→ Task item: What you return must be every line from the beginning of the data through the line holding "def Dom_solution (myString", unchanged.

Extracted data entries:
-- pv_equiv track=rewrite | github.com/kkyungyoon/study | programmers_Python/0714_4.py | solution
-- ===== SOURCE A (Python) =====
-- def solution(myString):
--     my_list = list(myString)
--     for idx, string in enumerate(my_list):
--         if string == 'a':
--             my_list[idx] = 'A'
--         elif string == 'A':
--             continue
--         else:
--             my_list[idx] = my_list[idx].lower()
--     answer = ''.join(my_list)
--     return answer
-- ===== SOURCE B (Python) =====
-- def solution(myString):
--     return myString.lower().replace('a', 'A')
-- ===== Notes on version B (the rewrite author's own statement) =====
-- stated objective: idiomatic
-- what changed: Replaced the index-by-index loop with explicit per-character branching by two whole-string library passes: lower() the whole string, then replace('a','A').
import Mathlib
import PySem

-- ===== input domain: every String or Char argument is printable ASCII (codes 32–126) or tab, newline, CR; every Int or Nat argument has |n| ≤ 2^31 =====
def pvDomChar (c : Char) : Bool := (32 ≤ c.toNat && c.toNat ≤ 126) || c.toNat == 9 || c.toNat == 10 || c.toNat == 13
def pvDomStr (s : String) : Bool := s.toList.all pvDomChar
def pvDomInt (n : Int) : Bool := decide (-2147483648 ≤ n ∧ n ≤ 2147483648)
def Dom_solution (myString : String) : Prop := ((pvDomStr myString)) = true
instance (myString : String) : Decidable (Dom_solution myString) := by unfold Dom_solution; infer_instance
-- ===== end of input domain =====

-- B replaces A's per-character branching loop with two whole-string passes: lower() then replace('a','A').

-- ===== PORT A =====
-- A's per-character branch: 'a' → 'A'; 'A' kept; otherwise lowercased.
def solutionStep (c : Char) : Char :=
  if c = 'a' then 'A'
  else if c = 'A' then c
  else PySem.Chars.lowerChar c

def solution (myString : String) : String :=
  String.ofList (myString.toList.map solutionStep)

-- ===== PORT B =====
def solution_alt (myString : String) : String :=
  PySem.Str.replace (PySem.Str.lower myString) "a" "A"

-- ===== PRECONDITION & SPEC =====
def Spec_solution (myString : String) (out : String) : Prop := out = solution_alt myString
instance (myString : String) (out : String) : Decidable (Spec_solution myString out) := by unfold Spec_solution; infer_instance

-- ===== CLAIM (what is proved, stated in full; the proofs are below) =====
def Claim_equal_solution : Prop := ∀ (myString : String), Dom_solution myString → Spec_solution myString (solution myString)

-- ===== LEMMAS AND PROOFS =====

-- replace with single-char pattern 'a' and replacement 'A' is a map
lemma replace_go_single (l acc : List Char) :
    PySem.Chars.replace.go ['a'] ['A'] l.length l acc
      = acc.reverse ++ l.map (fun c => if c = 'a' then 'A' else c) := by
  induction l generalizing acc with
  | nil => simp [PySem.Chars.replace.go]
  | cons c t ih =>
    rw [List.length_cons, PySem.Chars.replace.go]
    by_cases h : c = 'a'
    · subst h
      simp only [List.isPrefixOf, List.cons.injEq, beq_self_eq_true, Bool.and_eq_true,
        List.isPrefixOf_nil_left, and_true, if_pos]
      simp [List.isPrefixOf, ih]
    · have hpre : List.isPrefixOf ['a'] (c :: t) = false := by
        simp [List.isPrefixOf, h]
        exact fun hc => absurd hc.symm h
      simp only [hpre, Bool.false_eq_true, if_false]
      rw [ih]
      simp [h]

lemma replace_single (l : List Char) :
    PySem.Chars.replace l ['a'] ['A'] = l.map (fun c => if c = 'a' then 'A' else c) := by
  rw [PySem.Chars.replace]
  simp only [List.isEmpty_cons, Bool.false_eq_true, if_false]
  simpa using replace_go_single l []

-- the two per-character functions agree
lemma step_eq (c : Char) :
    solutionStep c = (if PySem.Chars.lowerChar c = 'a' then 'A' else PySem.Chars.lowerChar c) := by
  unfold solutionStep PySem.Chars.lowerChar
  by_cases ha : c = 'a'
  · subst ha; decide
  · by_cases hA : c = 'A'
    · subst hA; decide
    · simp only [ha, hA, if_false]
      by_cases hu : PySem.Chars.isupper c = true
      · simp only [hu, if_pos]
        have hb : 65 ≤ c.toNat ∧ c.toNat ≤ 90 := by
          simp only [PySem.Chars.isupper, Bool.and_eq_true, decide_eq_true_eq, Char.le_def] at hu
          exact hu
        have hne : Char.ofNat (c.toNat + 32) ≠ 'a' := by
          intro h
          have hv : (Char.ofNat (c.toNat + 32)).toNat = c.toNat + 32 := by
            rw [Char.toNat_ofNat, if_pos (Or.inl (by omega))]
          rw [h] at hv
          have h97 : ('a' : Char).toNat = 97 := by decide
          have h65 : c.toNat = 65 := by omega
          exact hA (Char.ext (UInt32.toNat_inj.mp h65))
        simp [hne]
      · simp only [Bool.not_eq_true] at hu
        simp only [hu, Bool.false_eq_true, if_false, ha, if_false]

-- ===== VERDICT (by name: the statement is the Claim_ definition above) =====
theorem solution_spec : Claim_equal_solution := by
  intro s _
  unfold Spec_solution solution solution_alt
  apply String.ext
  simp only [PySem.Str.toList_replace, PySem.Str.toList_lower]
  have ha : ("a" : String).toList = ['a'] := rfl
  have hA : ("A" : String).toList = ['A'] := rfl
  rw [ha, hA, replace_single, PySem.Chars.lower, List.map_map]
  rw [String.toList_ofList]
  exact List.map_congr_left (fun c _ => step_eq c)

→ Finished exercise:
-- pv_equiv track=rewrite | github.com/kkyungyoon/study | programmers_Python/0714_4.py | solution
-- ===== SOURCE A (Python) =====
-- def solution(myString):
--     my_list = list(myString)
--     for idx, string in enumerate(my_list):
--         if string == 'a':
--             my_list[idx] = 'A'
--         elif string == 'A':
--             continue
--         else:
--             my_list[idx] = my_list[idx].lower()
--     answer = ''.join(my_list)
--     return answer
-- ===== SOURCE B (Python) =====
-- def solution(myString):
--     return myString.lower().replace('a', 'A')
-- ===== Notes on version B (the rewrite author's own statement) =====
-- stated objective: idiomatic
-- what changed: Replaced the index-by-index loop with explicit per-character branching by two whole-string library passes: lower() the whole string, then replace('a','A').
import Mathlib
import PySem

-- ===== input domain: every String or Char argument is printable ASCII (codes 32–126) or tab, newline, CR; every Int or Nat argument has |n| ≤ 2^31 =====
def pvDomChar (c : Char) : Bool := (32 ≤ c.toNat && c.toNat ≤ 126) || c.toNat == 9 || c.toNat == 10 || c.toNat == 13
def pvDomStr (s : String) : Bool := s.toList.all pvDomChar
def pvDomInt (n : Int) : Bool := decide (-2147483648 ≤ n ∧ n ≤ 2147483648)
def Dom_solution (myString : String) : Prop := ((pvDomStr myString)) = true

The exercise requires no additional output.